theorem ppass_progress (l : List (Option Int)) (k : Nat) :
    ((List.range k).foldl pstep l = l) ∨
    (∃ j, j < l.length ∧ l.getD j none ≠ none ∧
      ((List.range k).foldl pstep l).getD j none = none) := by
  induction k with
  | zero => left; rfl
  | succ k ih =>
    rw [List.range_succ, List.foldl_append, List.foldl_cons, List.foldl_nil]
    rcases ih with hl | ⟨j, hj, hne, hnone⟩
    · rw [hl]
      by_cases hg : l.getD k none = l.getD (k+1) none ∧ l.getD k none ≠ none
      · right
        have hlt : k + 1 < l.length := by
          by_contra hge
          exact (hg.1 ▸ hg.2) (getD_none_of_le l (k+1) (by omega))
        refine ⟨k+1, hlt, by rw [← hg.1]; exact hg.2, ?_⟩
        rw [pstep, if_pos hg, getD_set']
        simp [List.length_set, hlt]
      · left; rw [pstep, if_neg hg]
    · right
      exact ⟨j, hj, hne, pstep_none _ k j hnone⟩

theorem ppass_id (l : List (Option Int)) (h : ¬ hasPair l) : ppass l = l := by
  have key : ∀ k, k ≤ l.length - 1 → (List.range k).foldl pstep l = l := by
    intro k
    induction k with
    | zero => intro _; rfl
    | succ k ih =>
      intro hk
      rw [List.range_succ, List.foldl_append, ih (by omega), List.foldl_cons, List.foldl_nil]
      rw [pstep, if_neg]
      intro hg
      exact h ⟨k, by omega, hg⟩
  exact key _ le_rfl

theorem ppass_fire (l : List (Option Int)) (h : hasPair l) :
    ∃ j, j < l.length ∧ l.getD j none ≠ none ∧ (ppass l).getD j none = none := by
  obtain ⟨i, hi, heq, hne⟩ := h
  have hsplit : List.range (l.length - 1) =
      List.range (i+1) ++ (List.range (l.length - 1 - (i+1))).map ((i+1) + ·) := by
    rw [← List.range_add]
    congr 1
    omega
  unfold ppass
  rw [hsplit, List.foldl_append]
  rcases ppass_progress l (i+1) with hl | ⟨j, hj, hjne, hjnone⟩
  · rcases ppass_progress l i with hl2 | ⟨j, hj, hjne, hjnone⟩
    · refine ⟨i+1, hi, by rw [← heq]; exact hne, ?_⟩
      rw [List.range_succ, List.foldl_append, List.foldl_cons, List.foldl_nil, hl2]
      apply foldl_pstep_none
      rw [pstep, if_pos ⟨heq, hne⟩, getD_set']
      simp [List.length_set, hi]
    · refine ⟨j, hj, hjne, ?_⟩
      apply foldl_pstep_none
      rw [List.range_succ, List.foldl_append, List.foldl_cons, List.foldl_nil]
      exact pstep_none _ i j hjnone
  · exact ⟨j, hj, hjne, foldl_pstep_none _ _ j hjnone⟩

-- write-back loop of combineUp
def wback (g : List (List (Option Int))) (x : Nat) (c : List (Option Int)) :
    List (List (Option Int)) :=
  (List.range c.length).foldl (fun g2 index =>
    g2.set index ((g2.getD index []).set x (c.getD index none))) g

theorem wback_spec (g : List (List (Option Int))) (x : Nat) (c : List (Option Int)) :
    (wback g x c).length = g.length ∧
    ∀ y, (wback g x c).getD y [] =
      if y < c.length then (g.getD y []).set x (c.getD y none) else g.getD y [] := by
  unfold wback
  have aux : ∀ k, ((List.range k).foldl (fun g2 index =>
      g2.set index ((g2.getD index []).set x (c.getD index none))) g).length = g.length ∧
      ∀ y, ((List.range k).foldl (fun g2 index =>
        g2.set index ((g2.getD index []).set x (c.getD index none))) g).getD y [] =
        if y < k then (g.getD y []).set x (c.getD y none) else g.getD y [] := by
    intro k
    induction k with
    | zero => exact ⟨rfl, fun y => by simp⟩
    | succ k ih =>
      rw [List.range_succ, List.foldl_append, List.foldl_cons, List.foldl_nil]
      obtain ⟨ihl, ihv⟩ := ih
      have hk0 : (List.foldl (fun g2 index =>
          g2.set index ((g2.getD index []).set x (c.getD index none))) g (List.range k)).getD k []
          = g.getD k [] := by
        rw [ihv k]; simp
      refine ⟨by rw [List.length_set, ihl], fun y => ?_⟩
      rw [getD_set', ihl, hk0, ihv y]
      by_cases h1 : k = y ∧ k < g.length
      · obtain ⟨rfl, hk⟩ := h1
        rw [if_pos ⟨rfl, hk⟩, if_pos (Nat.lt_succ_self k)]
      · rw [if_neg h1]
        by_cases h2 : y < k
        · rw [if_pos h2, if_pos (by omega)]
        · rw [if_neg h2]
          by_cases h3 : y = k
          · subst h3
            rw [if_pos (by omega)]
            have hlen : g.length ≤ y := by
              by_contra hc
              exact h1 ⟨rfl, by omega⟩
            rw [List.getD_eq_default g [] hlen]
            simp
          · rw [if_neg (by omega)]
  have h := aux c.length
  exact ⟨h.1, h.2⟩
=====
_Description of the task_:
Set down all of the data above, word for word.

_Answer section_:
theorem ppass_progress (l : List (Option Int)) (k : Nat) :
    ((List.range k).foldl pstep l = l) ∨
    (∃ j, j < l.length ∧ l.getD j none ≠ none ∧
      ((List.range k).foldl pstep l).getD j none = none) := by
  induction k with
  | zero => left; rfl
  | succ k ih =>
    rw [List.range_succ, List.foldl_append, List.foldl_cons, List.foldl_nil]
    rcases ih with hl | ⟨j, hj, hne, hnone⟩
    · rw [hl]
      by_cases hg : l.getD k none = l.getD (k+1) none ∧ l.getD k none ≠ none
      · right
        have hlt : k + 1 < l.length := by
          by_contra hge
          exact (hg.1 ▸ hg.2) (getD_none_of_le l (k+1) (by omega))
        refine ⟨k+1, hlt, by rw [← hg.1]; exact hg.2, ?_⟩
        rw [pstep, if_pos hg, getD_set']
        simp [List.length_set, hlt]
      · left; rw [pstep, if_neg hg]
    · right
      exact ⟨j, hj, hne, pstep_none _ k j hnone⟩

theorem ppass_id (l : List (Option Int)) (h : ¬ hasPair l) : ppass l = l := by
  have key : ∀ k, k ≤ l.length - 1 → (List.range k).foldl pstep l = l := by
    intro k
    induction k with
    | zero => intro _; rfl
    | succ k ih =>
      intro hk
      rw [List.range_succ, List.foldl_append, ih (by omega), List.foldl_cons, List.foldl_nil]
      rw [pstep, if_neg]
      intro hg
      exact h ⟨k, by omega, hg⟩
  exact key _ le_rfl

theorem ppass_fire (l : List (Option Int)) (h : hasPair l) :
    ∃ j, j < l.length ∧ l.getD j none ≠ none ∧ (ppass l).getD j none = none := by
  obtain ⟨i, hi, heq, hne⟩ := h
  have hsplit : List.range (l.length - 1) =
      List.range (i+1) ++ (List.range (l.length - 1 - (i+1))).map ((i+1) + ·) := by
    rw [← List.range_add]
    congr 1
    omega
  unfold ppass
  rw [hsplit, List.foldl_append]
  rcases ppass_progress l (i+1) with hl | ⟨j, hj, hjne, hjnone⟩
  · rcases ppass_progress l i with hl2 | ⟨j, hj, hjne, hjnone⟩
    · refine ⟨i+1, hi, by rw [← heq]; exact hne, ?_⟩
      rw [List.range_succ, List.foldl_append, List.foldl_cons, List.foldl_nil, hl2]
      apply foldl_pstep_none
      rw [pstep, if_pos ⟨heq, hne⟩, getD_set']
      simp [List.length_set, hi]
    · refine ⟨j, hj, hjne, ?_⟩
      apply foldl_pstep_none
      rw [List.range_succ, List.foldl_append, List.foldl_cons, List.foldl_nil]
      exact pstep_none _ i j hjnone
  · exact ⟨j, hj, hjne, foldl_pstep_none _ _ j hjnone⟩

-- write-back loop of combineUp
def wback (g : List (List (Option Int))) (x : Nat) (c : List (Option Int)) :
    List (List (Option Int)) :=
  (List.range c.length).foldl (fun g2 index =>
    g2.set index ((g2.getD index []).set x (c.getD index none))) g

theorem wback_spec (g : List (List (Option Int))) (x : Nat) (c : List (Option Int)) :
    (wback g x c).length = g.length ∧
    ∀ y, (wback g x c).getD y [] =
      if y < c.length then (g.getD y []).set x (c.getD y none) else g.getD y [] := by
  unfold wback
  have aux : ∀ k, ((List.range k).foldl (fun g2 index =>
      g2.set index ((g2.getD index []).set x (c.getD index none))) g).length = g.length ∧
      ∀ y, ((List.range k).foldl (fun g2 index =>
        g2.set index ((g2.getD index []).set x (c.getD index none))) g).getD y [] =
        if y < k then (g.getD y []).set x (c.getD y none) else g.getD y [] := by
    intro k
    induction k with
    | zero => exact ⟨rfl, fun y => by simp⟩
    | succ k ih =>
      rw [List.range_succ, List.foldl_append, List.foldl_cons, List.foldl_nil]
      obtain ⟨ihl, ihv⟩ := ih
      have hk0 : (List.foldl (fun g2 index =>
          g2.set index ((g2.getD index []).set x (c.getD index none))) g (List.range k)).getD k []
          = g.getD k [] := by
        rw [ihv k]; simp
      refine ⟨by rw [List.length_set, ihl], fun y => ?_⟩
      rw [getD_set', ihl, hk0, ihv y]
      by_cases h1 : k = y ∧ k < g.length
      · obtain ⟨rfl, hk⟩ := h1
        rw [if_pos ⟨rfl, hk⟩, if_pos (Nat.lt_succ_self k)]
      · rw [if_neg h1]
        by_cases h2 : y < k
        · rw [if_pos h2, if_pos (by omega)]
        · rw [if_neg h2]
          by_cases h3 : y = k
          · subst h3
            rw [if_pos (by omega)]
            have hlen : g.length ≤ y := by
              by_contra hc
              exact h1 ⟨rfl, by omega⟩
            rw [List.getD_eq_default g [] hlen]
            simp
          · rw [if_neg (by omega)]
  have h := aux c.length
  exact ⟨h.1, h.2⟩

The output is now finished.